A ce cadre législatif inchangé s’ajoutent trop souvent des pratiques inutilement répressives de préfectures, qui enferment des personnes sans perspective réelle d’expulsion, des personnes en situation régulière dans des pays de l’espace Schengen ne faisant que transiter par la France, ou encore des personnes malades ou vulnérables comme des familles, dont la situation est, manifestement, incompatible avec un enfermement.
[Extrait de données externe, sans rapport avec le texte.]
-- pv_equiv track=rewrite | github.com/GNT-CodingTest/programmers | programmers_level1/Mock_test.py | solution
-- ===== SOURCE A (Python) =====
-- def solution(answers):
--     answer = []
--
--     one = [1, 2, 3, 4, 5]
--     two = [2, 1, 2, 3, 2, 4, 2, 5]
--     three = [3, 3, 1, 1, 2, 2, 4, 4, 5, 5]
--
--     cnt = {1: 0, 2: 0, 3: 0}
--
--     for i in range(len(answers)):
--         if answers[i] == one[i % len(one)]:
--             cnt[1] += 1
--         if answers[i] == two[i % len(two)]:
--             cnt[2] += 1
--         if answers[i] == three[i % len(three)]:
--             cnt[3] += 1
--
--     for k, v in cnt.items():
--         if v == max(cnt.values()):
--             answer.append(k)
--
--     # for idx, s in enumerate(score):
--     #     if s == max(score):
--     #         result.append(idx + 1)
--
--     return answer
-- ===== SOURCE B (Python) =====
-- def solution(answers):
--     # Histogram approach: one pass builds counts keyed by (position mod 40, answer)
--     # (40 = lcm of the three pattern lengths), then each score is read off the
--     # histogram without rescanning the answers.
--     hist = {}
--     for i, a in enumerate(answers):
--         key = (i % 40, a)
--         hist[key] = hist.get(key, 0) + 1
--     patterns = [[1, 2, 3, 4, 5],
--                 [2, 1, 2, 3, 2, 4, 2, 5],
--                 [3, 3, 1, 1, 2, 2, 4, 4, 5, 5]]
--     scores = [sum(hist.get((r, p[r % len(p)]), 0) for r in range(40))
--               for p in patterns]
--     highest = max(scores)
--     return [n + 1 for n, s in enumerate(scores) if s == highest]
-- ===== Notes on version B (the rewrite author's own statement) =====
-- stated objective: alternative
-- what changed: Instead of comparing every answer against each cyclic pattern, B builds in one pass a histogram keyed by (index mod 40, answer) -- 40 being the lcm of the pattern lengths -- and then reads each pattern's score out of the histogram as a sum of 40 lookups, so no per-pattern scan of the answers exists.
import Mathlib
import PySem

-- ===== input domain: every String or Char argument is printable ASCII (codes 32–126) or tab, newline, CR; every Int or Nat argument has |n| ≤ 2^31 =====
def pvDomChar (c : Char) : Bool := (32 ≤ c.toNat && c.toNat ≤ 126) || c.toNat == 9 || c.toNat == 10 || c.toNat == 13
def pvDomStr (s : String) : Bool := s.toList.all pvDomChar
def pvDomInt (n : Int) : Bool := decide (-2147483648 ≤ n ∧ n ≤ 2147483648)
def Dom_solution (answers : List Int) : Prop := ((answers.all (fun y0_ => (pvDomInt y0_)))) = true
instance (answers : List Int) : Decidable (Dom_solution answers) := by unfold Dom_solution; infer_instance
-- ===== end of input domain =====

-- B replaces A's per-index comparison against the three cyclic patterns by a one-pass
-- histogram keyed by (index mod 40, answer) — 40 = lcm of the pattern lengths — from
-- which each pattern's score is read off as 40 lookups (alternative algorithm, same cost).

-- ===== PORT A =====
-- indices i and i % len(pattern) are always in range, so pyGetD's default is never used
def solution (answers : List Int) : List Int :=
  let one : List Int := [1, 2, 3, 4, 5]
  let two : List Int := [2, 1, 2, 3, 2, 4, 2, 5]
  let three : List Int := [3, 3, 1, 1, 2, 2, 4, 4, 5, 5]
  let cnt : PySem.Dict Int Int :=
    (PySem.List.pyRange 0 (PySem.List.len answers) 1).foldl (fun cnt i =>
      let cnt := if PySem.List.pyGetD answers i 0 =
          PySem.List.pyGetD one (PySem.Int.mod i (PySem.List.len one)) 0
        then cnt.modify 1 0 (· + 1) else cnt
      let cnt := if PySem.List.pyGetD answers i 0 =
          PySem.List.pyGetD two (PySem.Int.mod i (PySem.List.len two)) 0
        then cnt.modify 2 0 (· + 1) else cnt
      if PySem.List.pyGetD answers i 0 =
          PySem.List.pyGetD three (PySem.Int.mod i (PySem.List.len three)) 0
        then cnt.modify 3 0 (· + 1) else cnt)
      (PySem.Dict.ofList [(1, 0), (2, 0), (3, 0)])
  -- max(cnt.values()): cnt always has three values, so max? is some; getD 0 is never the default
  cnt.items.foldl (fun answer kv =>
    if kv.2 = (PySem.List.max? cnt.values (fun v => v)).getD 0
    then answer ++ [kv.1] else answer) []

-- ===== PORT B =====
-- indices r % len(p) are always in range, so pyGetD's default is never used;
-- hist.get(key, 0) defaults exactly where Python's .get does
def solution_alt (answers : List Int) : List Int :=
  let hist : PySem.Dict (Int × Int) Int :=
    (PySem.List.enumerate answers 0).foldl (fun d ia =>
      let key : Int × Int := (PySem.Int.mod ia.1 40, ia.2)
      d.insert key (d.getD key 0 + 1)) PySem.Dict.empty
  let patterns : List (List Int) :=
    [[1, 2, 3, 4, 5], [2, 1, 2, 3, 2, 4, 2, 5], [3, 3, 1, 1, 2, 2, 4, 4, 5, 5]]
  let scores : List Int := patterns.map (fun p =>
    ((PySem.List.pyRange 0 40 1).map (fun r =>
      hist.getD (r, PySem.List.pyGetD p (PySem.Int.mod r (PySem.List.len p)) 0) 0)).sum)
  let highest : Int := (PySem.List.max? scores (fun v => v)).getD 0
  (PySem.List.enumerate scores 0).foldl (fun answer ns =>
    if ns.2 = highest then answer ++ [ns.1 + 1] else answer) []

-- ===== PRECONDITION & SPEC =====
def Spec_solution (answers : List Int) (out : List Int) : Prop := out = solution_alt answers
instance (answers : List Int) (out : List Int) : Decidable (Spec_solution answers out) := by unfold Spec_solution; infer_instance

-- ===== CLAIM (what is proved, stated in full; the proofs are below) =====
def Claim_equal_solution : Prop := ∀ (answers : List Int), Dom_solution answers → Spec_solution answers (solution answers)

-- ===== LEMMAS AND PROOFS =====

-- one step of A's loop on the literal three-key dict
lemma tri_step (c1 c2 c3 : Int → Prop) [DecidablePred c1] [DecidablePred c2] [DecidablePred c3]
    (i x y z : Int) :
    (let d := if c1 i then (PySem.Dict.mk [((1:Int), x), (2, y), (3, z)]).modify 1 0 (· + 1)
              else PySem.Dict.mk [((1:Int), x), (2, y), (3, z)]
     let d := if c2 i then d.modify 2 0 (· + 1) else d
     if c3 i then d.modify 3 0 (· + 1) else d)
    = PySem.Dict.mk [(1, if c1 i then x + 1 else x),
                     (2, if c2 i then y + 1 else y),
                     (3, if c3 i then z + 1 else z)] := by
  dsimp only
  split_ifs <;> rfl

-- A's counting loop over any index list equals three independent counting folds
lemma tri_fold (c1 c2 c3 : Int → Prop) [DecidablePred c1] [DecidablePred c2] [DecidablePred c3] :
    ∀ (l : List Int) (x y z : Int),
    l.foldl (fun (d : PySem.Dict Int Int) (i : Int) =>
      let d := if c1 i then d.modify 1 0 (· + 1) else d
      let d := if c2 i then d.modify 2 0 (· + 1) else d
      if c3 i then d.modify 3 0 (· + 1) else d)
      (PySem.Dict.mk [(1, x), (2, y), (3, z)])
    = PySem.Dict.mk [(1, l.foldl (fun a i => if c1 i then a + 1 else a) x),
                     (2, l.foldl (fun a i => if c2 i then a + 1 else a) y),
                     (3, l.foldl (fun a i => if c3 i then a + 1 else a) z)]
  | [], x, y, z => rfl
  | i :: l, x, y, z => by
      simp only [List.foldl_cons]
      rw [tri_step c1 c2 c3 i x y z]
      exact tri_fold c1 c2 c3 l _ _ _

-- a sum of indicator terms over a duplicate-free list containing a collapses to one term
lemma sum_delta (P : Int → Prop) [DecidablePred P] (a : Int) :
    ∀ (R : List Int), R.Nodup → a ∈ R →
    (R.map (fun r => if a = r ∧ P r then (1:Int) else 0)).sum
      = if P a then 1 else 0
  | [], _, hm => absurd hm (List.not_mem_nil)
  | r :: R, hnd, hm => by
      simp only [List.map_cons, List.sum_cons]
      rcases List.mem_cons.mp hm with h | h
      · subst h
        have : (R.map (fun r => if a = r ∧ P r then (1:Int) else 0)).sum = 0 := by
          apply List.sum_eq_zero
          intro x hx
          rcases List.mem_map.mp hx with ⟨r', hr', hr'x⟩
          have : a ≠ r' := fun he => (List.nodup_cons.mp hnd).1 (he ▸ hr')
          simp [← hr'x, this]
        rw [this]
        by_cases hP : P a <;> simp [hP]
      · have hne : a ≠ r := fun he => (List.nodup_cons.mp hnd).1 (he ▸ h)
        rw [sum_delta P a R (List.nodup_cons.mp hnd).2 h]
        simp [hne]

-- summing per-bucket counts over all buckets recovers the total count
lemma sum_countP (F : Int → Int) (G : Int → Int → Prop) [∀ i r, Decidable (G i r)]
    (R : List Int) (hnd : R.Nodup) :
    ∀ (l : List Int), (∀ i ∈ l, F i ∈ R) →
    (R.map (fun r => ((l.countP (fun i => decide (F i = r ∧ G i r)) : Nat) : Int))).sum
      = ((l.countP (fun i => decide (G i (F i))) : Nat) : Int)
  | [], _ => by simp
  | i :: l, hF => by
      have ih := sum_countP F G R hnd l (fun j hj => hF j (List.mem_cons_of_mem _ hj))
      simp only [List.countP_cons]
      have hsplit : ∀ r : Int,
          (((l.countP (fun i => decide (F i = r ∧ G i r))
              + if decide (F i = r ∧ G i r) = true then 1 else 0 : Nat)) : Int)
          = ((l.countP (fun i => decide (F i = r ∧ G i r)) : Nat) : Int)
            + (if F i = r ∧ G i r then (1:Int) else 0) := by
        intro r; by_cases h : F i = r ∧ G i r <;> simp [h]
      simp only [hsplit]
      rw [PySem.List.sum_map_add_int, ih,
          sum_delta (fun r => G i r) (F i) R hnd (hF i List.mem_cons_self)]
      by_cases h : G i (F i) <;> simp [h]

-- B's histogram sum for one pattern value function equals the direct match count
lemma hist_sum (answers : List Int) (p : List Int)
    (hlp : 0 < PySem.List.len p) (hdvd : PySem.List.len p ∣ 40) :
    ((PySem.List.pyRange 0 40 1).map (fun r =>
      ((PySem.List.enumerate answers 0).foldl (fun (d : PySem.Dict (Int × Int) Int) ia =>
          d.insert (PySem.Int.mod ia.1 40, ia.2)
            (d.getD (PySem.Int.mod ia.1 40, ia.2) 0 + 1)) PySem.Dict.empty).getD
        (r, PySem.List.pyGetD p (PySem.Int.mod r (PySem.List.len p)) 0) 0)).sum
    = (((PySem.List.pyRange 0 (PySem.List.len answers) 1).countP
        (fun i => decide (PySem.List.pyGetD answers i 0
            = PySem.List.pyGetD p (PySem.Int.mod i (PySem.List.len p)) 0)) : Nat) : Int) := by
  -- the histogram fold is a fold over the mapped key list; its getD is a count
  have hkey : ∀ k : Int × Int,
      ((PySem.List.enumerate answers 0).foldl (fun (d : PySem.Dict (Int × Int) Int) ia =>
          d.insert (PySem.Int.mod ia.1 40, ia.2)
            (d.getD (PySem.Int.mod ia.1 40, ia.2) 0 + 1)) PySem.Dict.empty).getD k 0
      = (((PySem.List.pyRange 0 (PySem.List.len answers) 1).countP
          (fun i => decide ((PySem.Int.mod i 40, PySem.List.pyGetD answers i 0) = k)) : Nat) : Int) := by
    intro k
    rw [show ((PySem.List.enumerate answers 0).foldl (fun (d : PySem.Dict (Int × Int) Int) ia =>
          d.insert (PySem.Int.mod ia.1 40, ia.2)
            (d.getD (PySem.Int.mod ia.1 40, ia.2) 0 + 1)) PySem.Dict.empty)
        = (((PySem.List.enumerate answers 0).map
            (fun ia => (PySem.Int.mod ia.1 40, ia.2))).foldl
            (fun (d : PySem.Dict (Int × Int) Int) x => d.insert x (d.getD x 0 + 1))
            PySem.Dict.empty) from by rw [List.foldl_map]]
    rw [PySem.Dict.getD_foldl_insert_add_one]
    rw [PySem.List.enumerate_eq_map_pyRange answers (0 : Int)]
    simp only [List.map_map, PySem.Dict.getD_empty, zero_add, List.count_eq_countP,
      List.countP_map]
    congr 1
    apply List.countP_congr
    intro i _
    simp [Function.comp]
  simp only [hkey]
  simp only [Prod.mk.injEq]
  -- collapse Σ_r count(F i = r ∧ …) to a single count via sum_countP
  rw [sum_countP (fun i => PySem.Int.mod i 40)
      (fun i r => PySem.List.pyGetD answers i 0 = PySem.List.pyGetD p (PySem.Int.mod r (PySem.List.len p)) 0)
      (PySem.List.pyRange 0 40 1) (by decide)
      _ (fun i _ => PySem.List.mem_pyRange_one.mpr
          ⟨PySem.Int.mod_nonneg i (by norm_num),
           PySem.Int.mod_lt i (by norm_num)⟩)]
  congr 1
  apply List.countP_congr
  intro i _
  have hmm : PySem.Int.mod (PySem.Int.mod i 40) (PySem.List.len p) = PySem.Int.mod i (PySem.List.len p) := by
    rw [PySem.Int.mod_eq_emod_of_pos (by norm_num : (0:Int) < 40),
        PySem.Int.mod_eq_emod_of_pos hlp, PySem.Int.mod_eq_emod_of_pos hlp]
    exact Int.emod_emod_of_dvd i hdvd
  rw [hmm]

-- the two final selection loops agree on a three-element score list
lemma sel_eq (a b c m : Int) :
    ([((1:Int), a), (2, b), (3, c)]).foldl (fun answer kv =>
      if kv.2 = m then answer ++ [kv.1] else answer) []
    = (PySem.List.enumerate [a, b, c] 0).foldl (fun answer ns =>
      if ns.2 = m then answer ++ [ns.1 + 1] else answer) [] := by
  simp [PySem.List.enumerate]

-- ===== VERDICT (by name: the statement is the Claim_ definition above) =====
theorem solution_spec : Claim_equal_solution := by
  intro answers _
  unfold Spec_solution solution solution_alt
  simp only [List.map_cons, List.map_nil]
  simp only [show (PySem.Dict.ofList [((1:Int), (0:Int)), (2, 0), (3, 0)])
        = PySem.Dict.mk [(1, 0), (2, 0), (3, 0)] from rfl]
  rw [tri_fold (fun i => PySem.List.pyGetD answers i 0 =
        PySem.List.pyGetD [1, 2, 3, 4, 5] (PySem.Int.mod i (PySem.List.len [(1:Int), 2, 3, 4, 5])) 0)
      (fun i => PySem.List.pyGetD answers i 0 =
        PySem.List.pyGetD [2, 1, 2, 3, 2, 4, 2, 5] (PySem.Int.mod i (PySem.List.len [(2:Int), 1, 2, 3, 2, 4, 2, 5])) 0)
      (fun i => PySem.List.pyGetD answers i 0 =
        PySem.List.pyGetD [3, 3, 1, 1, 2, 2, 4, 4, 5, 5] (PySem.Int.mod i (PySem.List.len [(3:Int), 3, 1, 1, 2, 2, 4, 4, 5, 5])) 0)]
  simp only [hist_sum answers [1, 2, 3, 4, 5] (by decide) (by decide),
      hist_sum answers [2, 1, 2, 3, 2, 4, 2, 5] (by decide) (by decide),
      hist_sum answers [3, 3, 1, 1, 2, 2, 4, 4, 5, 5] (by decide) (by decide)]
  simp only [PySem.List.foldl_ite_add_one, zero_add]
  exact sel_eq _ _ _ _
Face à ces drames et à ces souffrances répétés, à ces humiliations, à ces illégalités, à ces absurdités parfois, dont l’été 2014 s’est fait le triste écho, que propose, en matière d’éloignement forcé, le projet de loi sur le droit au séjour des étrangers soumis au Conseil des ministres du 23 juillet ? Pas grand-chose malheureusement.

 

L’une des mesures phares porte sur une généralisation de l’assignation à résidence que le ministère de l’Intérieur présente comme, dorénavant, «la mesure de droit commun en matière de privation de liberté des étrangers». Soit, mais alors, pourquoi maintenir le même nombre de centres de rétention administrative ? Pourquoi prévoir le même nombre de places puisque le droit commun de référence ne sera plus l’enfermement ? A quand l’annonce d’une fermeture d’une partie de ces centres, conséquence logique d’un retour à l’exception ? Tout laisse à craindre que cette assignation à résidence-là, très contestable dans les conditions d’application et de contrôle envisagées (en légalisant notamment l’interpellation des personnes à leur domicile et dans les foyers d’hébergement), ne remplacera pas la rétention, mais s’y ajoutera, comme une mesure de plus de mise à l’écart des «indésirables».